If you are already receiving EI regular or sickness benefits, they will continue and there’s no need to apply for the CERB.
If your EI benefit ends before October 3, 2020, you can apply for the CERB if you are still unable to work.
If you have already applied for EI and your application has not yet been processed, it will automatically be considered for the CERB in April. There’s no need to re-apply.
If you qualify for EI, you can apply through the regular application portal i.e. My Service Canada Account for regular EI benefits after the 16-week period covered by the CERB ends and you are still unemployed.
General EI benefits take about 28 days to process. The CERB will offer faster payments at 10 days following your application.
Is The CERB Taxable?
Yes, the CERB benefit is taxable and you will have to declare the income when you file your 2020 tax return in 2021.
An information slip will be made available for the 2020 tax year in your CRA MyAccount under Tax Information Slips (T4 and more).
I have received a ton of questions regarding the eligibility requirements. While the CERB program will likely be tweaked in the future, the eligibility criteria applicable as of now is shown below in the CRA application page screenshot:
Also, note that if you are receiving EI or CERB through Service Canada, you will still need to continue sending your bi-weekly EI reporting.
How do I pay back CERB?
A lot of folks have been asking about what to do if they apply for the CERB and later realize that they do not qualify for the benefit.
In that case, you will need to return the funds to CRA. Here is what you can do:
1. If you still have the cheque, simply send it back to:
Revenue Processing – Repayment of CERB
Sudbury Tax Centre
1050 Notre Dame Avenue
Sudbury ON P3A 0C1
2. If you don’t have the cheque or you were paid by direct deposit into your bank, you can write a cheque payable to the “Receiver General for Canada” and send it to the address above. Make sure to indicate that the cheque is for the repayment of CERB and include your SIN or TTN for identification purposes.

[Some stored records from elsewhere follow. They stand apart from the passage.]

-- pv_equiv track=rewrite | github.com/Lherrera094/Master_Thesis | Rotational Transform Couplings/iota_Analysis_TK.py | get_families
-- ===== SOURCE A (Python) =====
-- def get_families(coupl,period):
--     n_fam = {}
--     for n in coupl["n"]:
--         key = n%period
--         if key not in n_fam:
--             n_fam[key] = []
--         n_fam[key].append(n)
--
--     return n_fam
-- ===== SOURCE B (Python) =====
-- def get_families(coupl, period):
--     # Alternative decomposition: collect keys first (ordered dedup), then
--     # build each family in one filtering comprehension per key.
--     values = coupl["n"]
--     keys = list(dict.fromkeys(n % period for n in values))
--     return {k: [n for n in values if n % period == k] for k in keys}
-- ===== Notes on version B (the rewrite author's own statement) =====
-- stated objective: alternative
-- what changed: Replaces the single-pass mutable hash bucketing with a two-phase decomposition: first an ordered dedup of the keys n % period, then one filtering comprehension per key to build each family.
import Mathlib
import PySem

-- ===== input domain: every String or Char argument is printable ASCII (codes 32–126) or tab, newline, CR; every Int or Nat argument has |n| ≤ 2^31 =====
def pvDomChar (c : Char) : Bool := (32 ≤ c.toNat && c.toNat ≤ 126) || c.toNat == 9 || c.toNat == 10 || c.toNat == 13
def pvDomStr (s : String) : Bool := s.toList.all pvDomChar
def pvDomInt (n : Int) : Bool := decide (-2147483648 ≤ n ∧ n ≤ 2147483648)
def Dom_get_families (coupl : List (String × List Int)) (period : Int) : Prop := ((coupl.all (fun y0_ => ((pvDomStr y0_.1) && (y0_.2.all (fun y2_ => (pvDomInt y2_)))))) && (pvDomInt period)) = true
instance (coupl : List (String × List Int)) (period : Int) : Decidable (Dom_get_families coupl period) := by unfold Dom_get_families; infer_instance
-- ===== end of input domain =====

-- B groups by first collecting the deduplicated keys (n % period) and then building
-- each family with one filter per key, instead of A's single-pass mutable bucketing.


-- ===== PORT A =====
-- n_fam = {}; for n in coupl["n"]: key = n%period; if key not in n_fam: n_fam[key]=[]; n_fam[key].append(n)
def get_families (coupl : List (String × List Int)) (period : Int) : List (Int × List Int) :=
  let values := (PySem.Dict.mk coupl).getD "n" []   -- KeyError excluded by Pre_
  let n_fam := values.foldl (fun d n =>
      let key := PySem.Int.mod n period             -- ZeroDivisionError excluded by Pre_
      let d := if d.contains key then d else d.insert key []
      d.modify key [] (fun xs => xs ++ [n])) PySem.Dict.empty
  n_fam.items

-- ===== PORT B =====
-- values = coupl["n"]; keys = list(dict.fromkeys(n % period for n in values));
-- return {k: [n for n in values if n % period == k] for k in keys}
def get_families_alt (coupl : List (String × List Int)) (period : Int) : List (Int × List Int) :=
  let values := (PySem.Dict.mk coupl).getD "n" []
  let keys := PySem.List.dedup (values.map (fun n => PySem.Int.mod n period))
  keys.map (fun k => (k, values.filter (fun n => PySem.Int.mod n period == k)))

-- ===== PRECONDITION & SPEC =====
-- Pre_ excludes exactly where A raises: a missing "n" key (KeyError) and period = 0
-- with a nonempty value list (ZeroDivisionError on the first n % period).
def Pre_get_families (coupl : List (String × List Int)) (period : Int) : Prop :=
  ((PySem.Dict.mk coupl).get? "n").isSome ∧
  (period ≠ 0 ∨ (PySem.Dict.mk coupl).getD "n" [] = [])
instance (coupl : List (String × List Int)) (period : Int) : Decidable (Pre_get_families coupl period) := by unfold Pre_get_families; infer_instance

def pvWitness_get_families : (List (String × List Int)) × Int := ([("n", [5, -3, 12, 2])], 7)

def Spec_get_families (coupl : List (String × List Int)) (period : Int) (out : List (Int × List Int)) : Prop := out = get_families_alt coupl period
instance (coupl : List (String × List Int)) (period : Int) (out : List (Int × List Int)) : Decidable (Spec_get_families coupl period out) := by unfold Spec_get_families; infer_instance

-- ===== CLAIM (what is proved, stated in full; the proofs are below) =====
def Claim_equal_get_families : Prop := ∀ (coupl : List (String × List Int)) (period : Int), Dom_get_families coupl period → Pre_get_families coupl period → Spec_get_families coupl period (get_families coupl period)

-- ===== LEMMAS AND PROOFS =====

-- A's loop body ('setdefault-then-append') is exactly Dict.modify with default [].
theorem step_eq_modify (d : PySem.Dict Int (List Int)) (k n : Int) :
    (if d.contains k then d else d.insert k []).modify k [] (fun xs => xs ++ [n])
      = d.modify k [] (fun xs => xs ++ [n]) := by
  by_cases h : d.contains k = true
  · simp [h]
  · simp only [h, Bool.false_eq_true, if_false, PySem.Dict.modify,
      PySem.Dict.getD_insert_self, PySem.Dict.insert_insert_self,
      PySem.Dict.getD_of_not_contains d [] (by simpa using h)]

-- Value of every bucket after the modify-fold: the filtered input, in order.
theorem getD_fold_filter (p : Int) (vs : List Int) (d : PySem.Dict Int (List Int)) (c : Int) :
    (vs.foldl (fun d n => d.modify (PySem.Int.mod n p) [] (fun xs => xs ++ [n])) d).getD c []
      = d.getD c [] ++ vs.filter (fun n => PySem.Int.mod n p == c) := by
  induction vs generalizing d with
  | nil => simp
  | cons n vs ih =>
      simp only [List.foldl_cons, ih, List.filter_cons, PySem.Dict.getD_modify]
      by_cases h : PySem.Int.mod n p = c
      · simp [h]
      · have : (PySem.Int.mod n p == c) = false := by simpa using h
        simp only [this, Bool.false_eq_true, if_false]
        rw [if_neg (fun hc => h hc.symm)]

-- ===== VERDICT (by name: the statement is the Claim_ definition above) =====
theorem get_families_spec : Claim_equal_get_families := by
  intro coupl period _ _
  show get_families coupl period = get_families_alt coupl period
  unfold get_families get_families_alt
  set vs := (PySem.Dict.mk coupl).getD "n" [] with hvs
  simp only [step_eq_modify]
  have hkeys :
      (vs.foldl (fun d n => d.modify (PySem.Int.mod n period) [] (fun xs => xs ++ [n]))
        PySem.Dict.empty).keys = PySem.Set.ofList (vs.map (fun n => PySem.Int.mod n period)) := by
    rw [PySem.Dict.keys_foldl_modify_key vs (fun n => PySem.Int.mod n period) []
      (fun _ n xs => xs ++ [n]) PySem.Dict.empty]
    simp [PySem.Dict.keys_empty, PySem.Set.update_nil_left]
  have hnd :
      (vs.foldl (fun d n => d.modify (PySem.Int.mod n period) [] (fun xs => xs ++ [n]))
        PySem.Dict.empty).keys.Nodup :=
    PySem.Dict.nodup_keys_foldl_modify_key vs (fun n => PySem.Int.mod n period) []
      (fun _ n xs => xs ++ [n]) PySem.Dict.empty (by simp)
  rw [PySem.Dict.items_eq_map_keys _ hnd [], hkeys, PySem.List.dedup_eq_ofList]
  refine List.map_congr_left (fun k _ => ?_)
  rw [getD_fold_filter]
  simp [PySem.Dict.getD_empty]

Can I work and still collect CERB?
You can earn up to $1,000 and be eligible to apply for the CERB.
Recent updates to the CERB now allow applicants to earn up to $1,000 in employment/self-employment income for 14 days or more within the 4-week CERB benefit cycle they are applying for.

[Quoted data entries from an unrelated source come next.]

-- pv_equiv track=rewrite | github.com/gmthu66/AbAgIPA | SabDab/data_code/spilt_family.py | partition_into_groups
-- ===== SOURCE A (Python) =====
-- def partition_into_groups(nums, num_groups):
--     # 计算每个组的目标元素和
--     target_sum = sum(nums) // num_groups
--
--     # 初始化组和当前组元素和
--     groups = [[] for _ in range(num_groups)]
--     current_group_sum = [0] * num_groups
--
--     # 将元素按降序排列
--     sorted_indices = sorted(range(len(nums)), key=lambda i: nums[i], reverse=True)
--
--     # 贪心地将元素放入组中
--     for index in sorted_indices:
--         # 选择当前组中元素和最小的组
--         current_group = min(range(num_groups), key=lambda i: current_group_sum[i])
--
--         # 将元素放入当前组
--         groups[current_group].append(index)
--
--         # 更新当前组元素和
--         current_group_sum[current_group] += nums[index]
--
--     return groups
--
-- nums = [73, 82, 50, 47, 63, 67, 90, 54, 87, 89, 43, 72, 68, 66, 58, 77, 96, 51, 75, 64, 81, 65, 74, 61, 79, 57, 93, 60, 52, 94, 49, 80, 91, 62, 86, 78, 48, 92, 46, 69, 56, 55, 84, 76, 71, 88, 70, 85, 83, 53, 59, 45, 44, 95, 98, 97, 99, 100, 101, 102, 103, 104, 105, 106, 107, 108, 109, 110, 111, 112, 113, 114, 115, 116, 117, 118, 119, 120, 121, 122, 123, 124, 125, 126, 127, 128, 129, 130, 131, 132, 133, 134, 135, 136, 137, 138, 139, 140, 141, 142, 143, 144, 145, 146, 147, 148, 149]
-- ===== SOURCE B (Python) =====
-- def partition_into_groups(nums, num_groups):
--     # Greedy balancing via a sorted queue of (group_sum, group_index) kept in
--     # ascending lexicographic order: take the head instead of scanning for the min.
--     groups = [[] for _ in range(num_groups)]
--     queue = [(0, g) for g in range(num_groups)]  # already sorted
--     for index in sorted(range(len(nums)), key=lambda i: nums[i], reverse=True):
--         s, g = queue.pop(0)
--         groups[g].append(index)
--         item = (s + nums[index], g)
--         k = 0
--         while k < len(queue) and queue[k] <= item:
--             k += 1
--         queue.insert(k, item)
--     return groups
-- ===== Notes on version B (the rewrite author's own statement) =====
-- stated objective: alternative
-- what changed: B replaces A's per-element argmin scan over all group sums by a queue of (sum, group) pairs kept sorted in ascending lexicographic order: the lightest group is popped from the head and re-inserted at its sorted position, preserving A's smallest-index tie-break.
import Mathlib
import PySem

As per Service Canada/CRA:
When submitting your first claim, you cannot have earned more than $1,000 in employment and/or self-employment income for 14 or more consecutive days within the four-week benefit period of your claim.

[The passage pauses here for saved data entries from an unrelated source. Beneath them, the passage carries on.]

-- sum of C(count,2) over the distinct values = number of equal pairs
lemma pvCounterSum (L : List (List Char)) :
    ((PySem.List.dedup L).map (fun v => pvCh (L.count v))).sum = pvPc L := by
  induction L using List.reverseRecOn with
  | nil => rfl
  | append_singleton L x ih =>
    rw [pvPc_append_singleton, pvDedup_append_singleton]
    by_cases hx : x ∈ L
    · rw [if_pos hx]
      have hxd : x ∈ PySem.List.dedup L := by
        rw [PySem.List.dedup_eq_ofList]
        exact (PySem.Set.mem_ofList L x).mpr hx
      obtain ⟨u, w, huw⟩ := List.mem_iff_append.mp hxd
      have hnd : (PySem.List.dedup L).Nodup := by
        rw [PySem.List.dedup_eq_ofList]; exact PySem.Set.nodup_ofList L
      rw [huw] at hnd
      have hxu : x ∉ u := fun hxu =>
        (List.disjoint_of_nodup_append hnd) hxu List.mem_cons_self
      have hxw : x ∉ w := (List.nodup_cons.mp (List.nodup_append.mp hnd).2.1).1
      rw [huw] at ih ⊢
      rw [List.map_append, List.sum_append, List.map_cons, List.sum_cons] at ih ⊢
      have hu : u.map (fun v => pvCh ((L ++ [x]).count v)) = u.map (fun v => pvCh (L.count v)) :=
        List.map_congr_left (fun v hv => by
          have hne : v ≠ x := fun h => hxu (h ▸ hv)
          simp [List.count_append, pvCount_singleton', hne])
      have hw : w.map (fun v => pvCh ((L ++ [x]).count v)) = w.map (fun v => pvCh (L.count v)) :=
        List.map_congr_left (fun v hv => by
          have hne : v ≠ x := fun h => hxw (h ▸ hv)
          simp [List.count_append, pvCount_singleton', hne])
      have hmid : pvCh ((L ++ [x]).count x) = pvCh (L.count x) + L.count x := by
        rw [List.count_append, pvCount_singleton' x x, if_pos rfl, pvCh_succ]
      rw [hu, hw, hmid]
      omega
    · rw [if_neg hx]
      have hLx : L.count x = 0 := List.count_eq_zero.mpr hx
      rw [List.map_append, List.sum_append]
      have hmap : (PySem.List.dedup L).map (fun v => pvCh ((L ++ [x]).count v))
          = (PySem.List.dedup L).map (fun v => pvCh (L.count v)) :=
        List.map_congr_left (fun v hv => by
          have hvL : v ∈ L := by
            rw [PySem.List.dedup_eq_ofList] at hv
            exact (PySem.Set.mem_ofList L v).mp hv
          have hne : v ≠ x := fun h => hx (h ▸ hvL)
          simp [List.count_append, pvCount_singleton', hne])
      rw [hmap, ih]
      simp [List.count_append, pvCount_singleton', hLx, pvCh]

lemma pvChInt (n : Nat) :
    (if (n : Int) > 1 then PySem.Int.floordiv ((n : Int) * ((n : Int) - 1)) 2 else 0) = (pvCh n : Int) := by
  rcases n with _ | _ | n
  · simp [pvCh]
  · norm_num [pvCh]
  · have h2 : ((n + 2 : Nat) : Int) > 1 := by push_cast; omega
    rw [if_pos h2]
    have hcast : ((n + 2 : Nat) : Int) * (((n + 2 : Nat) : Int) - 1) = (((n + 2) * (n + 1) : Nat) : Int) := by
      push_cast; ring
    rw [hcast]
    have hfd : PySem.Int.floordiv ((((n + 2) * (n + 1) : Nat)) : Int) 2
        = ((((n + 2) * (n + 1)) / 2 : Nat) : Int) := by
      exact_mod_cast PySem.Int.floordiv_natCast ((n + 2) * (n + 1)) 2
    rw [hfd]
    simp only [pvCh, Nat.add_sub_cancel]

When submitting subsequent claims, you cannot have earned more than $1,000 in employment and/or self-employment income for the entire four-week benefit period of your new claim.
Also, you can apply for the CERB if you:
- Were formerly on EI and have used up your entitlement to EI regular benefits between December 29, 2019, and October 3, 2020; or
- You are eligible for EI sickness benefits
Can you receive CERB while on maternity or parental leave?
If your maternity or parental benefits have ended and you cannot return to work, you would qualify for CERB if you meet the other eligibility requirements.
Note that you cannot receive maternity or parental benefits at the same time as the Canada Emergency Response Benefit.
Canada Emergency Student Benefit (CESB)
On April 22, 2020, the federal government announced up to $9 billion in CESB and other relief for post-secondary students and recent graduates.
Starting in May 2020, students who are making less than $1,000 can qualify for $1,250 a month from May through August 2020. Students who meet the requirements and are caregivers or are disabled will get up to $2,000 per month.
In addition, students who volunteer in their communities during the summer can earn up to $5,000 in compensation based on the hours they put in. The benefits are only available to students who are Canadian citizens or permanent residents.
The maximum weekly amount available via the Canada Student Loans Program has also been increased to $350 from $210, and over $75 million is being allocated to support Indigenous post-secondary students.
Fraudulent CERB, CESB and CEWS Reporting
CRA recently added the CERB, CESB and CEWS benefit programs to its Leads Program that encourages the reporting of tax and benefits cheats.